Learned Counsel Shri Rajnish Vyas has submitted that the
petitioner was not the sole owner of the premises and therefore, respondent
No.2 was under obligation to issue notices to other owners also. It is
submitted that this fact was brought to the notice of respondent No.2 and
despite having knowledge of the fact that there were other owners of the
premises, respondent No.2 had maliciously avoided to serve them notices
and has passed the order hastily without applying his mind. It was brought
to my notice that the other owners had also filed objections during the
course of hearing before the District Magistrate. In this regard, what is
pertinent to note is that the District Magistrate, in exercise of his powers
under Section 18(1) of the Act, was not under obligation to issue notices to
all the owners of property.
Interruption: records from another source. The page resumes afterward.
-- pv_equiv track=rewrite | github.com/daniel-reich/ubiquitous-fiesta | 5uMJmbN2uihcyEu75_15.py | weekly_salary
-- ===== SOURCE A (Python) =====
-- def weekly_salary(hours):
--     x = 0
--     for i in range(0,5):
--         if hours[i] > 8:
--             x += 15 * ( hours[i] - 8 ) + 80
--         else:
--             x += 10 * hours[i]
--     for j in range(5,7):
--         if hours[j] > 8:
--             x += 30 * ( hours[j] - 8 ) + 160
--         else:
--             x += 20 * hours[j]
--     return x
-- ===== SOURCE B (Python) =====
-- def weekly_salary(hours):
--     # Staged aggregate passes: base pay at the weekday rate for all 7 days,
--     # plus the weekend rates doubled via the weekend slice, plus half-rate
--     # overtime on hours above 8 (doubled again for weekend days).
--     week = [hours[i] for i in range(7)]
--     overtime = [max(h - 8, 0) for h in week]
--     base = 10 * sum(week) + 10 * sum(week[5:])
--     extra = 5 * sum(overtime) + 5 * sum(overtime[5:])
--     return base + extra
-- ===== Notes on version B (the rewrite author's own statement) =====
-- stated objective: alternative
-- what changed: Replaces the two branching index loops by branch-free staged aggregates: a base pay of 10x the sum of all 7 days plus the weekend slice, and a half-rate overtime surcharge computed from a max(h-8,0) pass, with weekend doubling obtained by adding the weekend slice sums again.
import Mathlib
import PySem

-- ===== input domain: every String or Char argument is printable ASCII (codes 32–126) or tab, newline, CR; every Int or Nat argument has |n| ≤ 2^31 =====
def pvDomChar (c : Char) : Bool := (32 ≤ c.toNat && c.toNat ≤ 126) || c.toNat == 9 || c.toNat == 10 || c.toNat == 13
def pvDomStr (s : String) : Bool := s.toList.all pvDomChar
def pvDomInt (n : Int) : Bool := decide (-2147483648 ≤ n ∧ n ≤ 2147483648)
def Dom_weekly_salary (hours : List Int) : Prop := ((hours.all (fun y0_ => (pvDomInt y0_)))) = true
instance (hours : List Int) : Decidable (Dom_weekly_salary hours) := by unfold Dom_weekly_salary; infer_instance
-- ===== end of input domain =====

-- B replaces A's branching per-day loops by branch-free staged sums (base pay + weekend
-- surcharge + half-rate overtime from a max(h-8,0) pass); objective: alternative (same cost).

-- ===== PORT A =====
-- A indexes hours[0..6]; pyGet? returns none on IndexError, Pre_ excludes that.
def weekly_salary (hours : List Int) : Int :=
  let x : Int :=
    (PySem.List.pyRange 0 5 1).foldl (fun x i =>
      let h := (PySem.List.pyGet? hours i).getD 0
      if h > 8 then x + (15 * (h - 8) + 80) else x + 10 * h) 0
  (PySem.List.pyRange 5 7 1).foldl (fun x j =>
    let h := (PySem.List.pyGet? hours j).getD 0
    if h > 8 then x + (30 * (h - 8) + 160) else x + 20 * h) x

-- ===== PORT B =====
def weekly_salary_alt (hours : List Int) : Int :=
  let week := (PySem.List.pyRange 0 7 1).map (fun i => (PySem.List.pyGet? hours i).getD 0)
  let overtime := week.map (fun h => max (h - 8) 0)
  let base := 10 * week.sum + 10 * (PySem.List.slice week (some 5) none).sum
  let extra := 5 * overtime.sum + 5 * (PySem.List.slice overtime (some 5) none).sum
  base + extra

-- ===== PRECONDITION & SPEC =====
-- A raises IndexError when fewer than 7 entries are given; Pre_ excludes exactly those.
def Pre_weekly_salary (hours : List Int) : Prop := 7 ≤ hours.length
instance (hours : List Int) : Decidable (Pre_weekly_salary hours) := by unfold Pre_weekly_salary; infer_instance
def pvWitness_weekly_salary : List Int := [1, 9, 0, 8, 10, 3, 12]

def Spec_weekly_salary (hours : List Int) (out : Int) : Prop := out = weekly_salary_alt hours
instance (hours : List Int) (out : Int) : Decidable (Spec_weekly_salary hours out) := by unfold Spec_weekly_salary; infer_instance

-- ===== CLAIM (what is proved, stated in full; the proofs are below) =====
def Claim_equal_weekly_salary : Prop := ∀ (hours : List Int), Dom_weekly_salary hours → Pre_weekly_salary hours → Spec_weekly_salary hours (weekly_salary hours)

-- ===== LEMMAS AND PROOFS =====

-- ===== VERDICT (by name: the statement is the Claim_ definition above) =====
set_option maxHeartbeats 1000000 in
theorem weekly_salary_spec : Claim_equal_weekly_salary := by
  intro hours _ hpre
  unfold Pre_weekly_salary at hpre
  match hours with
  | a :: b :: c :: d :: e :: f :: g :: rest =>
    show weekly_salary _ = weekly_salary_alt _
    have g0 : PySem.List.pyGet? (a :: b :: c :: d :: e :: f :: g :: rest) (0 : Int) = some a := by
      rw [show (0 : Int) = ((0 : Nat) : Int) from rfl, PySem.List.pyGet?_natCast]; rfl
    have g1 : PySem.List.pyGet? (a :: b :: c :: d :: e :: f :: g :: rest) (1 : Int) = some b := by
      rw [show (1 : Int) = ((1 : Nat) : Int) from rfl, PySem.List.pyGet?_natCast]; rfl
    have g2 : PySem.List.pyGet? (a :: b :: c :: d :: e :: f :: g :: rest) (2 : Int) = some c := by
      rw [show (2 : Int) = ((2 : Nat) : Int) from rfl, PySem.List.pyGet?_natCast]; rfl
    have g3 : PySem.List.pyGet? (a :: b :: c :: d :: e :: f :: g :: rest) (3 : Int) = some d := by
      rw [show (3 : Int) = ((3 : Nat) : Int) from rfl, PySem.List.pyGet?_natCast]; rfl
    have g4 : PySem.List.pyGet? (a :: b :: c :: d :: e :: f :: g :: rest) (4 : Int) = some e := by
      rw [show (4 : Int) = ((4 : Nat) : Int) from rfl, PySem.List.pyGet?_natCast]; rfl
    have g5 : PySem.List.pyGet? (a :: b :: c :: d :: e :: f :: g :: rest) (5 : Int) = some f := by
      rw [show (5 : Int) = ((5 : Nat) : Int) from rfl, PySem.List.pyGet?_natCast]; rfl
    have g6 : PySem.List.pyGet? (a :: b :: c :: d :: e :: f :: g :: rest) (6 : Int) = some g := by
      rw [show (6 : Int) = ((6 : Nat) : Int) from rfl, PySem.List.pyGet?_natCast]; rfl
    have wk : ∀ (x h : Int),
        (if h > 8 then x + (15 * (h - 8) + 80) else x + 10 * h)
          = x + (10 * h + 5 * max (h - 8) 0) := by
      intro x h; simp only [Int.max_def]; split_ifs <;> omega
    have we : ∀ (x h : Int),
        (if h > 8 then x + (30 * (h - 8) + 160) else x + 20 * h)
          = x + (20 * h + 10 * max (h - 8) 0) := by
      intro x h; simp only [Int.max_def]; split_ifs <;> omega
    unfold weekly_salary weekly_salary_alt
    rw [show PySem.List.pyRange 0 5 1 = [0, 1, 2, 3, 4] from by decide,
        show PySem.List.pyRange 5 7 1 = [5, 6] from by decide,
        show PySem.List.pyRange 0 7 1 = [0, 1, 2, 3, 4, 5, 6] from by decide]
    simp only [List.map, List.foldl, g0, g1, g2, g3, g4, g5, g6, Option.getD_some, wk, we]
    have hs2 : ∀ (u v w p q r t : Int),
        PySem.List.slice [u, v, w, p, q, r, t] (some 5) none = [r, t] := by
      intro u v w p q r t
      rw [show (5 : Int) = ((5 : Nat) : Int) from rfl, PySem.List.slice_from_natCast]; rfl
    rw [hs2, hs2]
    simp only [List.sum_cons, List.sum_nil]
    ring
  | [] => simp at hpre
  | [_] => simp at hpre
  | [_,_] => simp at hpre
  | [_,_,_] => simp at hpre
  | [_,_,_,_] => simp at hpre
  | [_,_,_,_,_] => simp at hpre
  | [_,_,_,_,_,_] => simp at hpre
-- pv_equiv track=rewrite | github.com/hyeonzi423/Algorithm | 프로그래머스/unrated/134240. 푸드 파이트 대회/푸드 파이트 대회.py | solution
-- ===== SOURCE A (Python) =====
-- from collections import deque
--
-- def solution(food):
--     res = [0]
--     res = deque(res)
--     index = len(food) - 1
--     for i in food[::-1]:
--         half = i // 2
--         for j in range(half):
--             res.append(str(index))
--             res.appendleft(str(index))
--         index -= 1
--     answer = ''
--     for i in res:
--         answer += str(i)
--     return answer
-- ===== SOURCE B (Python) =====
-- def solution(food):
--     blocks = [str(i) * (food[i] // 2) for i in range(len(food))]
--     return ''.join(blocks) + '0' + ''.join(reversed(blocks))
-- ===== Notes on version B (the rewrite author's own statement) =====
-- stated objective: simpler
-- what changed: Replaces the deque grown at both ends by symmetric nested append/appendleft loops plus a final element-by-element '+=' join with a one-pass comprehension building the list of half-blocks, returned as ''.join(blocks) + '0' + ''.join(reversed(blocks)) — the mirror half comes from reversing the block list instead of two-sided incremental construction.
import Mathlib
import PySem

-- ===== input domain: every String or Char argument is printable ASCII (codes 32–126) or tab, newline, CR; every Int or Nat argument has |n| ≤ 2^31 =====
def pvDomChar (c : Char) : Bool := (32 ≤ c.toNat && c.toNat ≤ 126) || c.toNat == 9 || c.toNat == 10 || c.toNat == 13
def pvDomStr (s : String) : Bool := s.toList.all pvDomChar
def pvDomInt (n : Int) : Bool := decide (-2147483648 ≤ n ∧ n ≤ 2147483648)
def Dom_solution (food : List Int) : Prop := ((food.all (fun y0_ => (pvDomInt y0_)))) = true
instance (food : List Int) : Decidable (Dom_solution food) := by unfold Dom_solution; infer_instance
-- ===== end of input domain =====

-- B builds the list of half-blocks str(i)*(food[i]//2) in one comprehension and mirrors it
-- (join(blocks) + '0' + join(reversed(blocks))) instead of A's deque grown at both ends by
-- nested loops; objective: simpler. Strings are modeled on the List Char side (PySem convention).

-- ===== PORT A =====
-- res : deque of strings, modeled as List (List Char); its initial element is the int 0, which
-- the final 'str(i)' loop prints as str(0) = PySem.Int.toChars 0, so it is stored as such.
-- food[::-1] is food.reverse (PySem.List.slice?_none_none_neg_one); 'half' is inlined into the
-- range; the inner loop appends str(index) on the right (r ++ [·]) and on the left (· :: r).
def solution (food : List Int) : String :=
  let st := (food.reverse).foldl
    (fun (st : List (List Char) × Int) (i : Int) =>
      ((PySem.List.pyRange 0 (PySem.Int.floordiv i 2) 1).foldl
         (fun r _ => PySem.Int.toChars st.2 :: (r ++ [PySem.Int.toChars st.2])) st.1,
       st.2 - 1))
    ([PySem.Int.toChars 0], PySem.List.len food - 1)
  let answer := st.1.foldl (fun a s => a ++ s) ([] : List Char)
  String.ofList answer

-- ===== PORT B =====
-- blocks = [str(i) * (food[i] // 2) for i in range(len(food))]; ''.join is flatten.
def solution_alt (food : List Int) : String :=
  let blocks : List (List Char) := (List.range food.length).map
    (fun (i : Nat) => PySem.List.pyRepeat (PySem.Int.toChars (i : Int))
                (PySem.Int.floordiv (PySem.List.pyGetD food (i : Int) 0) 2))
  String.ofList (blocks.flatten ++ ['0'] ++ blocks.reverse.flatten)

-- ===== PRECONDITION & SPEC =====
def Spec_solution (food : List Int) (out : String) : Prop := out = solution_alt food
instance (food : List Int) (out : String) : Decidable (Spec_solution food out) := by unfold Spec_solution; infer_instance

-- ===== CLAIM (what is proved, stated in full; the proofs are below) =====
def Claim_equal_solution : Prop := ∀ (food : List Int), Dom_solution food → Spec_solution food (solution food)

-- ===== LEMMAS AND PROOFS =====

-- one half-block of A, as a list of (repeated) strings
def pvBlk (m : Int) (f : Int) : List (List Char) :=
  List.replicate (PySem.Int.floordiv f 2).toNat (PySem.Int.toChars m)

-- the left half of A's deque, accumulated over the (reversed) food list
def pvW : List Int → Int → List (List Char)
  | [], _ => []
  | f :: fs, m => pvW fs (m - 1) ++ pvBlk m f

-- the inner 'for j in range(half)' loop wraps l.length copies of s around r0
lemma pvInner (l : List Int) (s : List Char) (r0 : List (List Char)) :
    l.foldl (fun r _ => s :: (r ++ [s])) r0
      = List.replicate l.length s ++ r0 ++ List.replicate l.length s := by
  induction l generalizing r0 with
  | nil => simp
  | cons x t ih =>
    have key : ∀ (n : Nat) (X : List (List Char)),
        List.replicate n s ++ s :: X = s :: (List.replicate n s ++ X) := by
      intro n X
      rw [← List.singleton_append, ← List.append_assoc, ← List.replicate_succ',
        List.replicate_succ, List.cons_append]
    simp only [List.foldl_cons, ih, List.length_cons, List.replicate_succ]
    simp only [List.append_assoc, List.cons_append]
    rw [key]
    simp

-- A's outer fold produces the symmetric block list around the accumulator
lemma pvFoldA (fs : List Int) (acc : List (List Char)) (m : Int) :
    fs.foldl
      (fun (st : List (List Char) × Int) (i : Int) =>
        ((PySem.List.pyRange 0 (PySem.Int.floordiv i 2) 1).foldl
           (fun r _ => PySem.Int.toChars st.2 :: (r ++ [PySem.Int.toChars st.2])) st.1,
         st.2 - 1))
      (acc, m)
      = (pvW fs m ++ acc ++ (pvW fs m).reverse, m - fs.length) := by
  induction fs generalizing acc m with
  | nil => simp [pvW]
  | cons f t ih =>
    rw [List.foldl_cons]
    have hstep :
        ((PySem.List.pyRange 0 (PySem.Int.floordiv f 2) 1).foldl
           (fun r _ => PySem.Int.toChars m :: (r ++ [PySem.Int.toChars m])) acc,
         m - 1)
        = (pvBlk m f ++ acc ++ pvBlk m f, m - 1) := by
      rw [pvInner]
      simp [pvBlk, PySem.List.length_pyRange_one]
    rw [hstep, ih]
    refine Prod.ext ?_ ?_
    · simp [pvW, List.reverse_append, List.reverse_replicate, pvBlk, List.append_assoc]
    · simp only [List.length_cons]
      push_cast
      ring

-- pvW of the reversed list lists the blocks in index order m, m+1, …
lemma pvW_reverse (g : List Int) (m : Nat) :
    pvW g.reverse ((m : Int) + g.length - 1)
      = ((List.range g.length).map (fun (i : Nat) => pvBlk ((m : Int) + i) (g.getD i 0))).flatten := by
  induction g generalizing m with
  | nil => simp [pvW]
  | cons x t ih =>
    have hsplit : ∀ (as bs : List Int) (M : Int),
        pvW (as ++ bs) M = pvW bs (M - as.length) ++ pvW as M := by
      intro as
      induction as with
      | nil => intro bs M; simp [pvW]
      | cons a as' ih2 =>
        intro bs M
        simp only [List.cons_append, pvW, ih2]
        simp only [List.length_cons, List.append_assoc]
        congr 2
        push_cast
        ring_nf
    rw [List.reverse_cons, hsplit]
    have hidx : ((m : Int) + (x :: t).length - 1 - t.reverse.length) = (m : Int) := by
      simp only [List.length_reverse, List.length_cons]
      push_cast; ring
    have h1 : pvW [x] ((m : Int) + (x :: t).length - 1 - t.reverse.length) = pvBlk m x := by
      rw [hidx]; simp [pvW]
    have h2 : (m : Int) + (x :: t).length - 1 = ((m + 1 : Nat) : Int) + t.length - 1 := by
      simp only [List.length_cons]
      push_cast; ring
    rw [h1, h2, ih (m + 1)]
    simp only [List.length_cons]
    rw [List.range_succ_eq_map]
    simp only [List.map_cons, List.map_map, List.flatten_cons]
    congr 1
    refine congrArg List.flatten (List.map_congr_left ?_)
    intro i _
    show pvBlk (((m + 1 : Nat) : Int) + i) (t.getD i 0)
        = pvBlk ((m : Int) + ((i + 1 : Nat) : Int)) ((x :: t).getD (i + 1) 0)
    have hv : (x :: t).getD (i + 1) 0 = t.getD i 0 := rfl
    rw [hv]
    congr 1
    push_cast; ring

-- ''.join as a fold is flatten
lemma pvFoldAppend (l : List (List Char)) (a : List Char) :
    l.foldl (fun a s => a ++ s) a = a ++ l.flatten := by
  induction l generalizing a with
  | nil => simp
  | cons x t ih => simp [List.foldl_cons, ih]

-- str(i) * k , read on the char side, is the flattened block
lemma pvRepeat_eq (cs : List Char) (k : Int) :
    PySem.List.pyRepeat cs k = (List.replicate k.toNat cs).flatten := by
  simp [PySem.List.pyRepeat]

-- ===== VERDICT (by name: the statement is the Claim_ definition above) =====
theorem solution_spec : Claim_equal_solution := by
  intro food _
  show solution food = solution_alt food
  simp only [solution, solution_alt]
  rw [pvFoldA, pvFoldAppend]
  congr 1
  simp only [PySem.List.len_eq, List.nil_append, PySem.List.pyGetD_natCast]
  have h0 : PySem.Int.toChars 0 = ['0'] := by decide
  rw [h0]
  set M := (List.range food.length).map (fun (i : Nat) => pvBlk (i : Int) (food.getD i 0)) with hMdef
  have hW : pvW food.reverse ((food.length : Int) - 1) = M.flatten := by
    have := pvW_reverse food 0
    simpa [hMdef] using this
  rw [hW]
  have hB : (List.range food.length).map
      (fun (i : Nat) => PySem.List.pyRepeat (PySem.Int.toChars (i : Int))
        (PySem.Int.floordiv (food.getD i 0) 2))
      = M.map List.flatten := by
    rw [hMdef, List.map_map]
    apply List.map_congr_left
    intro i _
    simp only [Function.comp]
    rw [pvRepeat_eq]
    simp [pvBlk]
  rw [hB]
  have hRevRep : M.map List.reverse = M := by
    rw [hMdef, List.map_map]
    apply List.map_congr_left
    intro i _
    simp [Function.comp, pvBlk, List.reverse_replicate]
  have hRev : M.flatten.reverse = M.reverse.flatten := by
    have : M.flatten.reverse = (M.map List.reverse).reverse.flatten := by
      simp [List.reverse_flatten]
    rw [this, hRevRep]
  rw [List.flatten_append, List.flatten_append, List.flatten_flatten, hRev,
    List.flatten_flatten, List.map_reverse]
  simp
-- the backwards loop of B builds exactly the table of pvR values
theorem pvRunFold (s : List Char) (kk : Nat) (hk : 1 ≤ kk) :
    (PySem.List.pyRange ((s.length : Int) - (kk : Int) - 1) (-1) (-1)).foldl
        (fun acc i =>
          (if PySem.List.pyGetD s i ' ' = PySem.List.pyGetD s (i + (kk : Int)) ' ' then acc.headD 0 + 1 else 0) :: acc)
        (List.replicate (min ((s.length : Int) + 1) ((kk : Int) + 1)).toNat 0)
      = (List.range (s.length + 1)).map (fun t => (pvR s kk t : Int)) := by
  have hzero : ∀ t, s.length ≤ t + kk → pvR s kk t = 0 := by
    intro t ht
    rw [pvR, dif_neg]
    rintro ⟨h1, _⟩
    omega
  by_cases hkn : s.length ≤ kk
  · rw [PySem.List.pyRange_neg_one_eq_nil (by omega)]
    rw [show (min ((s.length : Int) + 1) ((kk : Int) + 1)).toNat = s.length + 1 from by
      rw [min_eq_left (by omega)]; omega]
    rw [List.foldl_nil]
    symm
    rw [List.eq_replicate_iff]
    refine ⟨by simp, ?_⟩
    intro b hb
    simp only [List.mem_map, List.mem_range] at hb
    obtain ⟨t, _, rfl⟩ := hb
    rw [hzero t (by omega)]
    rfl
  · replace hkn : kk < s.length := by omega
    have aux : ∀ j, j ≤ s.length - kk →
        (PySem.List.pyRange ((j : Nat) - 1) (-1) (-1)).foldl
            (fun acc i =>
              (if PySem.List.pyGetD s i ' ' = PySem.List.pyGetD s (i + (kk : Int)) ' ' then acc.headD 0 + 1 else 0) :: acc)
            ((List.range (s.length + 1 - j)).map (fun t => (pvR s kk (j + t) : Int)))
          = (List.range (s.length + 1)).map (fun t => (pvR s kk t : Int)) := by
      intro j
      induction j with
      | zero =>
        intro _
        rw [show ((0 : Nat) : Int) - 1 = -1 from by norm_num]
        rw [PySem.List.pyRange_neg_one_eq_nil le_rfl]
        simp
      | succ j ih =>
        intro hj
        rw [show ((j + 1 : Nat) : Int) - 1 = ((j : Nat) : Int) from by push_cast; ring]
        rw [PySem.List.pyRange_neg_one_cons (by omega)]
        rw [List.foldl_cons]
        have hjb : j + kk < s.length := by omega
        have hlen : s.length + 1 - (j + 1) = (s.length - (j + 1)) + 1 := by omega
        have hhead : ((List.range (s.length + 1 - (j + 1))).map (fun t => (pvR s kk (j + 1 + t) : Int))).headD 0
            = (pvR s kk (j + 1) : Int) := by
          rw [hlen, List.range_succ_eq_map]
          simp
        have hstep :
            (if PySem.List.pyGetD s ((j : Nat) : Int) ' ' = PySem.List.pyGetD s (((j : Nat) : Int) + (kk : Int)) ' '
              then ((List.range (s.length + 1 - (j + 1))).map (fun t => (pvR s kk (j + 1 + t) : Int))).headD 0 + 1 else 0)
                :: (List.range (s.length + 1 - (j + 1))).map (fun t => (pvR s kk (j + 1 + t) : Int))
            = (List.range (s.length + 1 - j)).map (fun t => (pvR s kk (j + t) : Int)) := by
          have hcond : (PySem.List.pyGetD s ((j : Nat) : Int) ' ' = PySem.List.pyGetD s (((j : Nat) : Int) + (kk : Int)) ' ')
              ↔ s[j]? = s[j + kk]? := by
            rw [show ((j : Nat) : Int) + (kk : Int) = ((j + kk : Nat) : Int) from by push_cast; ring]
            rw [PySem.List.pyGetD_natCast, PySem.List.pyGetD_natCast]
            rw [List.getD_eq_getElem s ' ' (show j < s.length by omega),
                List.getD_eq_getElem s ' ' hjb]
            rw [List.getElem?_eq_getElem (show j < s.length by omega),
                List.getElem?_eq_getElem hjb]
            exact ⟨fun h => by rw [h], fun h => Option.some.inj h⟩
          have htail : (List.range (s.length + 1 - j)).map (fun t => (pvR s kk (j + t) : Int))
              = (pvR s kk j : Int) ::
                (List.range (s.length + 1 - (j + 1))).map (fun t => (pvR s kk (j + 1 + t) : Int)) := by
            rw [show s.length + 1 - j = (s.length + 1 - (j + 1)) + 1 from by omega]
            rw [List.range_succ_eq_map]
            simp only [List.map_cons, List.map_map]
            refine List.cons_eq_cons.mpr ⟨by norm_num, ?_⟩
            apply List.map_congr_left
            intro a _
            simp only [Function.comp_apply]
            rw [show j + (a + 1) = j + 1 + a from by omega]
          rw [htail, hhead]
          congr 1
          by_cases hc : s[j]? = s[j + kk]?
          · rw [if_pos (hcond.mpr hc)]
            rw [show pvR s kk j = pvR s kk (j + 1) + 1 from by rw [pvR, dif_pos ⟨hjb, hc⟩]]
            push_cast; ring
          · rw [if_neg (fun h => hc (hcond.mp h))]
            rw [show pvR s kk j = 0 from by rw [pvR, dif_neg (fun h => hc h.2)]]
            rfl
        rw [hstep]
        exact ih (by omega)
    have hstart : ((s.length : Int) - (kk : Int) - 1) = ((s.length - kk : Nat) : Int) - 1 := by
      push_cast [Nat.cast_sub (le_of_lt hkn)]; ring
    have hinit : (List.replicate (min ((s.length : Int) + 1) ((kk : Int) + 1)).toNat 0 : List Int)
        = (List.range (s.length + 1 - (s.length - kk))).map (fun t => (pvR s kk (s.length - kk + t) : Int)) := by
      rw [show (min ((s.length : Int) + 1) ((kk : Int) + 1)).toNat = kk + 1 from by
        rw [min_eq_right (by omega)]; omega]
      symm
      rw [List.eq_replicate_iff]
      refine ⟨by simp; omega, ?_⟩
      intro b hb
      simp only [List.mem_map, List.mem_range] at hb
      obtain ⟨t, _, rfl⟩ := hb
      rw [hzero (s.length - kk + t) (by omega)]
      rfl
    rw [hstart, hinit]
    exact aux (s.length - kk) le_rfl

theorem pvGetMapRange (f : Nat → Int) (nq ii : Nat) (h : ii < nq) :
    ((List.range nq).map f).getD ii 0 = f ii := by
  rw [List.getD_eq_getElem _ _ (by simpa using h)]
  simp

-- the slice comparison of A per position is exactly the run-length test of B
theorem pvMatchIff (s : List Char) (kk ii : Nat) (_hk : 1 ≤ kk) (hb : ii + 2 * kk ≤ s.length) :
    (s.drop ii).take kk = (s.drop (ii + kk)).take kk ↔ kk ≤ pvR s kk ii := by
  constructor
  · intro h
    have hchars := pvCharEq_of_blockEq s kk ii hb h
    rw [pvR_ge_iff]
    intro p hp
    constructor
    · omega
    · have := hchars p hp
      rw [show ii + kk + p = ii + p + kk from by omega] at this
      exact this
  · intro h
    apply pvBlockEq_of s kk ii hb
    intro p hp
    have := (pvR_ge_iff s kk kk ii).mp h p hp
    rw [show ii + kk + p = ii + p + kk from by omega]
    exact this.2
-- pv_equiv track=rewrite | github.com/DmitryBalakin54/Itmo | programs/term3/MathLog/C/main.py | get_op_and_opnds
-- ===== SOURCE A (Python) =====
-- symbs = {0: '(',
--          1: '->',
--          2: ')',
--          3: '->(',
--          4: '))->',
--          5: ')->',
--          6: '!',
--          7: '&',
--          8: '|',
--          9: '(!,',
--          10: '(&,',
--          11: '(|,',
--          12: '(->,',
--          13: '|-',
--          14: '#',
--          15: ','}
--
-- def get_op_and_opnds(st):
--     op = st[1:st.find(symbs[15])]
--     if op == symbs[6]:
--         return op, st[st.find(symbs[15]) + 1: len(st) - 1], '', 1
--     opnd1, cnt_commas, balance, ind = '', 0 , 0, st.find(symbs[15]) + 1
--     while balance != 0 or cnt_commas == 0:
--         sym = st[ind]
--         opnd1 += sym
--         if sym == symbs[0]:
--             balance += 1
--         elif sym == symbs[2]:
--             balance -= 1
--         elif sym == symbs[15]:
--             cnt_commas += 1
--         ind += 1
--     if st[ind] != symbs[15]:
--         ind -= 1
--         opnd1 = opnd1[:len(opnd1) - 1]
--     opnd2 = st[ind + 1:len(st) - 1]
--     return op, opnd1, opnd2, 2
-- ===== SOURCE B (Python) =====
-- def get_op_and_opnds(st):
--     c = st.find(',')
--     op = st[1:c]
--     if op == '!':
--         return op, st[c + 1:len(st) - 1], '', 1
--     start = c + 1
--     if st[start:start + 1] == '(':
--         # parenthesized first operand: jump to its matching close paren
--         depth, e = 1, start + 1
--         while depth != 0:
--             sym = st[e]
--             if sym == '(':
--                 depth += 1
--             elif sym == ')':
--                 depth -= 1
--             e += 1
--         e -= 1  # index of the matching ')'
--         return op, st[start:e + 1], st[e + 2:len(st) - 1], 2
--     # plain first operand: it ends at the next comma (which must exist)
--     j = st.index(',', start)
--     return op, st[start:j], st[j + 1:len(st) - 1], 2
-- ===== Notes on version B (the rewrite author's own statement) =====
-- stated objective: simpler
-- what changed: A's single unified while-loop that accumulates the first operand character by character while tracking both a paren balance and a comma count (and then un-does one character when it overshot past a comma) is replaced by a direct case split: locate the operator with find, then if the first operand is parenthesized jump to its matching close paren, otherwise take everything up to the separating comma, and slice both operands out of the string.
-- outside the precondition, e.g. on get_op_and_opnds(',,,'): A returns ('', ',', '', 2), B returns ('', '', '', 2); on get_op_and_opnds('(&,a(b,c),e)'): A returns ('&', 'a(b,c)', 'e', 2), B returns ('&', 'a(b', 'c),e', 2); on get_op_and_opnds(','): A raises IndexError, B raises ValueError
import Mathlib
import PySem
What he was under obligation was to issue notice
to the owner, lessor, landlord or agent of owner, lessor or landlord. If the
petitioner was working on behalf of other owners who are not residents of
Nagpur, she can be treated as agent of the other owners and in my opinion,
the order impugned is not vitiated in any manner only because the notices
were not issued to the coowners of the property.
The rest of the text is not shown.